8/14/2011 4:07:53 AM

I'm going through old posts to try and work out what
temperament classes Mark Gould might have been talking
about or implying. I have a copy of his paper somewhere.
Until I find it the best I can do is find what I wrote
about it before.

/tuning-math/message/4101

I gave a temperament there which is unambiguously specified
in terms of its mapping. When I plug it into my website,
I can see that it's now called "Sensi". I don't know where
this name came from. If it really ties in with Mark's
paper it should be called "Gould".

There's something else in that thread that I'm not clear
about, though. I remember something about it mapping 9:8
but not 3:2. So maybe it's properly defined in the
2.5.7.9-limit.

Graham

🔗Carl Lumma <carl@lumma.org>

8/14/2011 4:40:10 AM

Hm. I have a nonatonic here from him, 212121221 in 14-ET.
Different system?

I found another message from you in which you describe
several systems of his. The one below seems to be

"11 from 41 is 9:8 plus 8:7 making 9:7, or a 7:8:9 chord."

-Carl

At 04:07 AM 8/14/2011, you wrote:
>I'm going through old posts to try and work out what
>temperament classes Mark Gould might have been talking
>about or implying. I have a copy of his paper somewhere.
>Until I find it the best I can do is find what I wrote
>about it before.
>
>/tuning-math/message/4101
>
>I gave a temperament there which is unambiguously specified
>in terms of its mapping. When I plug it into my website,
>I can see that it's now called "Sensi". I don't know where
>this name came from. If it really ties in with Mark's
>paper it should be called "Gould".
>
>There's something else in that thread that I'm not clear
>about, though. I remember something about it mapping 9:8
>but not 3:2. So maybe it's properly defined in the
>2.5.7.9-limit.
>
>
> Graham
>
>
>------------------------------------
>
>Yahoo! Groups Links
>
>
>

🔗Graham Breed <gbreed@gmail.com>

8/14/2011 5:30:22 AM

Carl Lumma <carl@lumma.org> wrote:
> Hm. I have a nonatonic here from him, 212121221 in 14-ET.
> Different system?

Could be. 9&14 could be Superpelog or Beep.

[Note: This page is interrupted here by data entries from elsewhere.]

-- pv_equiv track=rewrite | github.com/linksdl/meta-project-learning_programming_algorithms | huawei/2-中等/HJ41-.py | weightNums
-- ===== SOURCE A (Python) =====
-- def weightNums(n, m, x):
--     """
--
--     :param n:
--     :param m:
--     :param x:
--     """
--     weights = {0,}
--     amount = []
--     for i in range(n):
--         for j in range(x[i]):
--             amount.append(m[i])
--
--     for i in amount:
--         for j in list(weights):
--             weights.add(i+j)
--
--     return weights
-- ===== SOURCE B (Python) =====
-- def weightNums(n, m, x):
--     """Bounded knapsack with binary splitting of each count: instead of adding
--     one copy of a weight at a time, counts are split into chunks 1,2,4,...,rest,
--     so each weight type needs O(log count) set-doubling rounds."""
--     reach = {0}
--     for i in range(n):
--         c = x[i]
--         if c <= 0:
--             continue
--         w, k = m[i], 1
--         while c > 0:
--             t = min(k, c)
--             reach |= {s + w * t for s in reach}
--             c -= t
--             k *= 2
--     return reach
-- ===== Notes on version B (the rewrite author's own statement) =====
-- stated objective: faster
-- what changed: A expands every count into a flat list of single copies and does one whole-set pass per copy; B keeps no copy list and splits each count into binary chunks 1,2,4,...,rest, doing one set-union per chunk, so a type with count c needs O(log c) passes instead of c.
import Mathlib
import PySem

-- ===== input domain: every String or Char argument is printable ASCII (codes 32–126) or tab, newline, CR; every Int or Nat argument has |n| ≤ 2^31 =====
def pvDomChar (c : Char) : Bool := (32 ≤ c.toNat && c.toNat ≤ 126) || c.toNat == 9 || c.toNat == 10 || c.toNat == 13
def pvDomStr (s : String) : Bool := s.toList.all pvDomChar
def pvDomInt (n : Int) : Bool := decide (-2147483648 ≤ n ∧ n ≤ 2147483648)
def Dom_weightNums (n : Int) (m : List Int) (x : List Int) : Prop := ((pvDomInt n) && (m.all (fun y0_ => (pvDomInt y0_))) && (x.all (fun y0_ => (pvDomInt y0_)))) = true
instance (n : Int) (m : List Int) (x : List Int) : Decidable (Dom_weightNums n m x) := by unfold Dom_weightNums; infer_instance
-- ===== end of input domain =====

-- B replaces A's per-copy whole-set passes (one pass per unit of every count) by binary
-- splitting of each count into chunks 1,2,4,…,rest: O(log count) set unions per weight type.

-- ===== PORT A =====
def weightNums (n : Int) (m : List Int) (x : List Int) : List Int :=
  -- amount: for i in range(n): for j in range(x[i]): amount.append(m[i])
  let amount : List Int :=
    (PySem.List.pyRange 0 n 1).foldl (fun acc i =>
      (PySem.List.pyRange 0 (PySem.List.pyGetD x i 0) 1).foldl
        (fun a _ => a ++ [PySem.List.pyGetD m i 0]) acc) []
  -- for i in amount: for j in list(weights): weights.add(i+j)
  amount.foldl (fun w i => w.foldl (fun s j => PySem.Set.add s (i + j)) w)
    (PySem.Set.ofList [0])

-- ===== PORT B =====
-- while c > 0: t = min(k, c); reach |= {s + w*t for s in reach}; c -= t; k *= 2
-- (fuel = c.toNat only makes the while-loop total; every round consumes at least 1 of c)
def wnChunks (fuel : Nat) (w : Int) (c : Int) (k : Int) (reach : PySem.Set Int) : PySem.Set Int :=
  match fuel with
  | 0 => reach
  | fuel + 1 =>
    if 0 < c then
      let t := min k c
      wnChunks fuel w (c - t) (k * 2)
        (PySem.Set.union reach (reach.map (fun s => s + w * t)))
    else reach

def weightNums_alt (n : Int) (m : List Int) (x : List Int) : List Int :=
  (PySem.List.pyRange 0 n 1).foldl (fun reach i =>
      let c := PySem.List.pyGetD x i 0
      if c ≤ 0 then reach
      else wnChunks c.toNat (PySem.List.pyGetD m i 0) c 1 reach)
    (PySem.Set.ofList [0])

-- ===== PRECONDITION & SPEC =====
-- Pre_ excludes exactly the inputs on which Python A raises IndexError:
-- some i < n reaches past the end of x, or past the end of m when x[i] > 0.
def Pre_weightNums (n : Int) (m : List Int) (x : List Int) : Prop :=
  n ≤ (x.length : Int) ∧
    ∀ i : Nat, i < x.length → (i : Int) < n → 0 < x.getD i 0 → i < m.length
instance (n : Int) (m : List Int) (x : List Int) : Decidable (Pre_weightNums n m x) := by
  unfold Pre_weightNums; infer_instance

def pvWitness_weightNums : Int × List Int × List Int := (2, [3, 5], [1, 2])

def Spec_weightNums (n : Int) (m : List Int) (x : List Int) (out : List Int) : Prop := out = weightNums_alt n m x
instance (n : Int) (m : List Int) (x : List Int) (out : List Int) : Decidable (Spec_weightNums n m x out) := by unfold Spec_weightNums; infer_instance

-- ===== CLAIM (what is proved, stated in full; the proofs are below) =====
def Claim_equal_weightNums : Prop := ∀ (n : Int) (m : List Int) (x : List Int), Dom_weightNums n m x → Pre_weightNums n m x → Spec_weightNums n m x (weightNums n m x)

-- ===== LEMMAS AND PROOFS =====

-- A's inner pass over a snapshot of the set: weights ∪ (weights + d), in snapshot order
def wnStep (d : Int) (s : List Int) : List Int :=
  s.foldl (fun a j => PySem.Set.add a (j + d)) s

-- canonical enumeration: all v + w*k for k = 0..c (k outer, base elements inner)
def wnEnum (s : List Int) (w : Int) (c : Nat) : List Int :=
  (List.range (c + 1)).flatMap (fun k : Nat => s.map (fun v => v + w * (k : Int)))

-- the reachable set after granting up to c copies of weight w, in first-insertion order
def wnE (s : List Int) (w : Int) (c : Nat) : List Int :=
  PySem.Set.ofList (wnEnum s w c)

theorem wnAddMap {f : Int → Int} (hf : Function.Injective f) (s : List Int) (a : Int) :
    PySem.Set.add (s.map f) (f a) = (PySem.Set.add s a).map f := by
  rw [PySem.Set.add_eq_ite, PySem.Set.add_eq_ite]
  by_cases h : a ∈ s
  · simp [h, List.mem_map.mpr ⟨a, h, rfl⟩]
  · have : f a ∉ s.map f := by
      intro hm
      rcases List.mem_map.mp hm with ⟨b, hb, hfb⟩
      exact h (hf hfb ▸ hb)
    simp [h, this]

theorem wnOfList_map_inj {f : Int → Int} (hf : Function.Injective f) (l : List Int) :
    PySem.Set.ofList (l.map f) = (PySem.Set.ofList l).map f := by
  induction l using List.reverseRecOn with
  | nil => rfl
  | append_singleton l a ih =>
    rw [List.map_append, List.map_singleton, PySem.Set.ofList_append_singleton,
      PySem.Set.ofList_append_singleton, ih, wnAddMap hf]

theorem wnFilterAppend (pre extra : List Int) (P : Int → Bool)
    (h : ∀ y ∈ pre, P y = false) :
    (PySem.Set.ofList (pre ++ extra)).filter P = (PySem.Set.ofList extra).filter P := by
  rw [PySem.Set.ofList_append, PySem.Set.update_eq_append_filter, List.filter_append]
  have h1 : (PySem.Set.ofList pre).filter P = [] := by
    apply List.filter_eq_nil_iff.mpr
    intro a ha
    simp [h a ((PySem.Set.mem_ofList _ _).mp ha)]
  rw [h1, List.nil_append, List.filter_filter]
  apply List.filter_congr
  intro y hy
  by_cases hP : P y = true
  · have hnp : y ∉ pre := fun hmem => by simp [h y hmem] at hP
    simp [hP]
    exact hnp
  · simp [Bool.not_eq_true] at hP
    simp [hP]

-- the crux: one snapshot pass with chunk weight w*t advances the canonical set
-- from c to c+t, provided t ≤ c+1 (no value is skipped)
theorem wnChunkStep (s : List Int) (w : Int) (c t : Nat) (htc : t ≤ c + 1) :
    wnStep (w * (t : Int)) (wnE s w c) = wnE s w (c + t) := by
  have hinj : Function.Injective (fun b : Int => b + w * (t : Int)) := add_left_injective _
  have hL : wnStep (w * (t : Int)) (wnE s w c)
      = wnE s w c ++ (PySem.Set.ofList ((wnE s w c).map (fun b => b + w * (t : Int)))).filter
          (fun y => !(PySem.Set.contains (wnE s w c) y)) := by
    unfold wnStep
    rw [← PySem.Set.update_map_eq_foldl_add, PySem.Set.update_eq_append_filter]
  have hsplit : wnEnum s w (c + t)
      = wnEnum s w c ++ ((List.range t).map (fun j => c + 1 + j)).flatMap
          (fun k : Nat => s.map (fun v => v + w * (k : Int))) := by
    unfold wnEnum
    rw [show c + t + 1 = (c + 1) + t by omega, List.range_add, List.flatMap_append]
  have hR : wnE s w (c + t)
      = wnE s w c ++ (PySem.Set.ofList (((List.range t).map (fun j => c + 1 + j)).flatMap
            (fun k : Nat => s.map (fun v => v + w * (k : Int))))).filter
          (fun y => !(PySem.Set.contains (wnE s w c) y)) := by
    unfold wnE
    rw [hsplit, PySem.Set.ofList_append, PySem.Set.update_eq_append_filter]
  rw [hL, hR]
  congr 1
  have hmap : (wnE s w c).map (fun b => b + w * (t : Int))
      = PySem.Set.ofList ((List.range (c + 1)).flatMap
          (fun k : Nat => s.map (fun v => v + w * ((k : Int) + (t : Int))))) := by
    unfold wnE
    rw [← wnOfList_map_inj hinj]
    congr 1
    unfold wnEnum
    rw [List.map_flatMap]
    congr 1
    funext k
    rw [List.map_map]
    congr 1
    funext v
    simp [Function.comp]
    ring
  rw [hmap, PySem.Set.ofList_ofList]
  have hmid : (List.range (c + 1)).flatMap
        (fun k : Nat => s.map (fun v => v + w * ((k : Int) + (t : Int))))
      = ((List.range (c + 1 - t)).flatMap
          (fun k : Nat => s.map (fun v => v + w * ((k : Int) + (t : Int)))))
        ++ ((List.range t).map (fun j => c + 1 + j)).flatMap
            (fun k : Nat => s.map (fun v => v + w * (k : Int))) := by
    conv_lhs => rw [show c + 1 = (c + 1 - t) + t by omega, List.range_add]
    rw [List.flatMap_append]
    congr 1
    rw [List.flatMap_map, List.flatMap_map]
    apply List.flatMap_congr
    intro j hj
    congr 1
    funext v
    congr 1
    congr 1
    omega
  rw [hmid]
  apply wnFilterAppend
  intro y hy
  simp only [List.mem_flatMap, List.mem_map, List.mem_range] at hy
  rcases hy with ⟨k, hk, v, hv, rfl⟩
  have hmem : v + w * ((k : Int) + (t : Int)) ∈ wnE s w c := by
    rw [wnE, PySem.Set.mem_ofList]
    unfold wnEnum
    simp only [List.mem_flatMap, List.mem_map, List.mem_range]
    exact ⟨k + t, by omega, v, hv, by push_cast; ring⟩
  simp
  exact hmem

theorem wnE_zero (s : List Int) (w : Int) (hs : s.Nodup) : wnE s w 0 = s := by
  unfold wnE wnEnum
  simp [PySem.Set.ofList_eq_self_of_nodup _ hs]

theorem wnE_nodup (s : List Int) (w : Int) (c : Nat) : (wnE s w c).Nodup :=
  PySem.Set.nodup_ofList _

theorem wnRange_nonpos (c : Int) (h : c ≤ 0) : PySem.List.pyRange 0 c 1 = [] := by
  simp [PySem.List.pyRange]
  omega

theorem wnUnion_eq_step (r : List Int) (d : Int) :
    PySem.Set.union r (r.map (fun s => s + d)) = wnStep d r := by
  show PySem.Set.update r (r.map (fun s => s + d)) = wnStep d r
  rw [PySem.Set.update_map_eq_foldl_add]
  rfl

theorem wnChunks_zero (f : Nat) (w k : Int) (r : PySem.Set Int) :
    wnChunks f w 0 k r = r := by
  cases f <;> simp [wnChunks]

-- B's while-loop computes the canonical set (invariant: 1 ≤ k ≤ done + 1)
theorem wnChunksEq (s : List Int) (w : Int) :
    ∀ (fuel : Nat) (c k : Int) (done : Nat), c.toNat ≤ fuel → 0 ≤ c → 1 ≤ k →
      k ≤ (done : Int) + 1 →
      wnChunks fuel w c k (wnE s w done) = wnE s w (done + c.toNat) := by
  intro fuel
  induction fuel with
  | zero =>
    intro c k done hf hc _ _
    have : c.toNat = 0 := by omega
    simp [wnChunks, this]
  | succ fuel ih =>
    intro c k done hf hc hk hkd
    by_cases h : 0 < c
    · simp only [wnChunks, if_pos h]
      have htc : (min k c).toNat ≤ done + 1 := by
        have := min_le_left k c
        omega
      have hcast : ((min k c).toNat : Int) = min k c := by omega
      rw [wnUnion_eq_step]
      rw [show w * min k c = w * ((min k c).toNat : Int) by rw [hcast]]
      rw [wnChunkStep s w done (min k c).toNat htc]
      by_cases hkc : k ≤ c
      · rw [min_eq_left hkc] at *
        have := ih (c - k) (k * 2) (done + k.toNat) (by omega) (by omega) (by omega) (by push_cast; omega)
        rw [this]
        congr 1
        omega
      · rw [min_eq_right (by omega : c ≤ k)] at *
        rw [show c - c = 0 by ring, wnChunks_zero]
    · have : c = 0 := by omega
      simp [wnChunks, this]

-- A's per-type fold (one snapshot pass per copy) computes the canonical set too
theorem wnRepeatEq (s : List Int) (w : Int) {β : Type} :
    ∀ (L : List β) (done : Nat),
      (L.map (fun _ => w)).foldl (fun acc i => acc.foldl (fun t j => PySem.Set.add t (i + j)) acc) (wnE s w done)
        = wnE s w (done + L.length) := by
  intro L
  induction L with
  | nil => intro done; simp
  | cons b L ih =>
    intro done
    simp only [List.map_cons, List.foldl_cons, List.length_cons]
    have hstep : (wnE s w done).foldl (fun t j => PySem.Set.add t (w + j)) (wnE s w done)
        = wnE s w (done + 1) := by
      have h1 : (fun (t : PySem.Set Int) (j : Int) => PySem.Set.add t (w + j))
          = (fun t j => PySem.Set.add t (j + w)) := by
        funext a j; rw [Int.add_comm]
      rw [h1]
      have := wnChunkStep s w done 1 (by omega)
      simpa [wnStep] using this
    rw [hstep, ih (done + 1)]
    congr 1
    omega

-- the two per-type bodies agree on every Nodup state
theorem wnPerType (ww : Int) (acc : List Int) (hnd : acc.Nodup) (c : Int) :
    ((PySem.List.pyRange 0 c 1).map (fun _ => ww)).foldl
        (fun acc' i' => acc'.foldl (fun t j => PySem.Set.add t (i' + j)) acc') acc
      = (if c ≤ 0 then acc else wnChunks c.toNat ww c 1 acc) := by
  by_cases hc : c ≤ 0
  · rw [if_pos hc, wnRange_nonpos c hc]
    rfl
  · rw [if_neg hc]
    have h0 : wnE acc ww 0 = acc := wnE_zero acc ww hnd
    calc ((PySem.List.pyRange 0 c 1).map (fun _ => ww)).foldl
            (fun acc' i' => acc'.foldl (fun t j => PySem.Set.add t (i' + j)) acc') acc
        = ((PySem.List.pyRange 0 c 1).map (fun _ => ww)).foldl
            (fun acc' i' => acc'.foldl (fun t j => PySem.Set.add t (i' + j)) acc') (wnE acc ww 0) := by
          rw [h0]
      _ = wnE acc ww (0 + (PySem.List.pyRange 0 c 1).length) := wnRepeatEq acc ww _ 0
      _ = wnChunks c.toNat ww c 1 acc := by
          rw [← h0, wnChunksEq acc ww c.toNat c 1 0 (le_refl _) (by omega) (by omega) (by omega)]
          congr 1
          have : (PySem.List.pyRange 0 c 1).length = c.toNat := by
            conv_lhs => rw [show c = ((c.toNat : Nat) : Int) by omega]
            rw [PySem.List.pyRange_zero_natCast]
            simp
          omega

theorem wnStateNodup (ww : Int) (s : List Int) (hnd : s.Nodup) (c : Int) :
    (if c ≤ 0 then s else wnChunks c.toNat ww c 1 s).Nodup := by
  by_cases hc : c ≤ 0
  · simpa [hc] using hnd
  · rw [if_neg hc, ← wnE_zero s ww hnd,
      wnChunksEq s ww c.toNat c 1 0 (le_refl _) (by omega) (by omega) (by omega)]
    exact wnE_nodup _ _ _

theorem wnFoldCong (m x : List Int) :
    ∀ (l : List Int) (s : List Int), s.Nodup →
      l.foldl (fun acc i =>
        ((PySem.List.pyRange 0 (PySem.List.pyGetD x i 0) 1).map
            (fun _ => PySem.List.pyGetD m i 0)).foldl
          (fun acc' i' => acc'.foldl (fun t j => PySem.Set.add t (i' + j)) acc') acc) s
      = l.foldl (fun reach i =>
          let c := PySem.List.pyGetD x i 0
          if c ≤ 0 then reach
          else wnChunks c.toNat (PySem.List.pyGetD m i 0) c 1 reach) s := by
  intro l
  induction l with
  | nil => intro s _; rfl
  | cons i l ih =>
    intro s hnd
    rw [List.foldl_cons, List.foldl_cons,
      wnPerType (PySem.List.pyGetD m i 0) s hnd (PySem.List.pyGetD x i 0)]
    exact ih _ (wnStateNodup _ _ hnd _)

-- ===== VERDICT (by name: the statement is the Claim_ definition above) =====
theorem weightNums_spec : Claim_equal_weightNums := by
  intro n m x _ _
  unfold Spec_weightNums weightNums weightNums_alt
  rw [show (fun (acc : List Int) (i : Int) =>
        (PySem.List.pyRange 0 (PySem.List.pyGetD x i 0) 1).foldl
          (fun a _ => a ++ [PySem.List.pyGetD m i 0]) acc)
      = (fun acc i => acc ++ ((PySem.List.pyRange 0 (PySem.List.pyGetD x i 0) 1).map
          (fun _ => PySem.List.pyGetD m i 0))) from ?_]
  · rw [PySem.List.foldl_append_eq_flatMap, List.nil_append, List.foldl_flatMap]
    exact wnFoldCong m x _ _ (by decide)
  · funext acc i
    exact PySem.List.foldl_append_singleton_eq_map (fun _ => PySem.List.pyGetD m i 0) _ acc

> I found another message from you in which you describe
> several systems of his. The one below seems to be
>
> "11 from 41 is 9:8 plus 8:7 making 9:7, or a 7:8:9 chord."

I found that in Robert's archive, where it's message 4314
in s___5/msg_4300-4324.html

The way the diatonics are defined, 9:7 should be the
generator and the difference between 9:8 and 8:7 should be
11 generator steps. I think that's consistent with this:

http://x31eq.com/cgi-bin/rt.cgi?limit=2.9.7&ets=11+41

Sensi is different, although it has a 9:7 generator.

"11 from 31, with 6:5 and 11:9 adding up to 16:11" might be
Casablanca. The generator mapping is <0 19 14 4 1]. 16:11
is -1 generator steps. 6:5 is 19-14 = 5 generators. 11:9
is 1-19*2 = -37. So, no, that won't give an 11 note scale.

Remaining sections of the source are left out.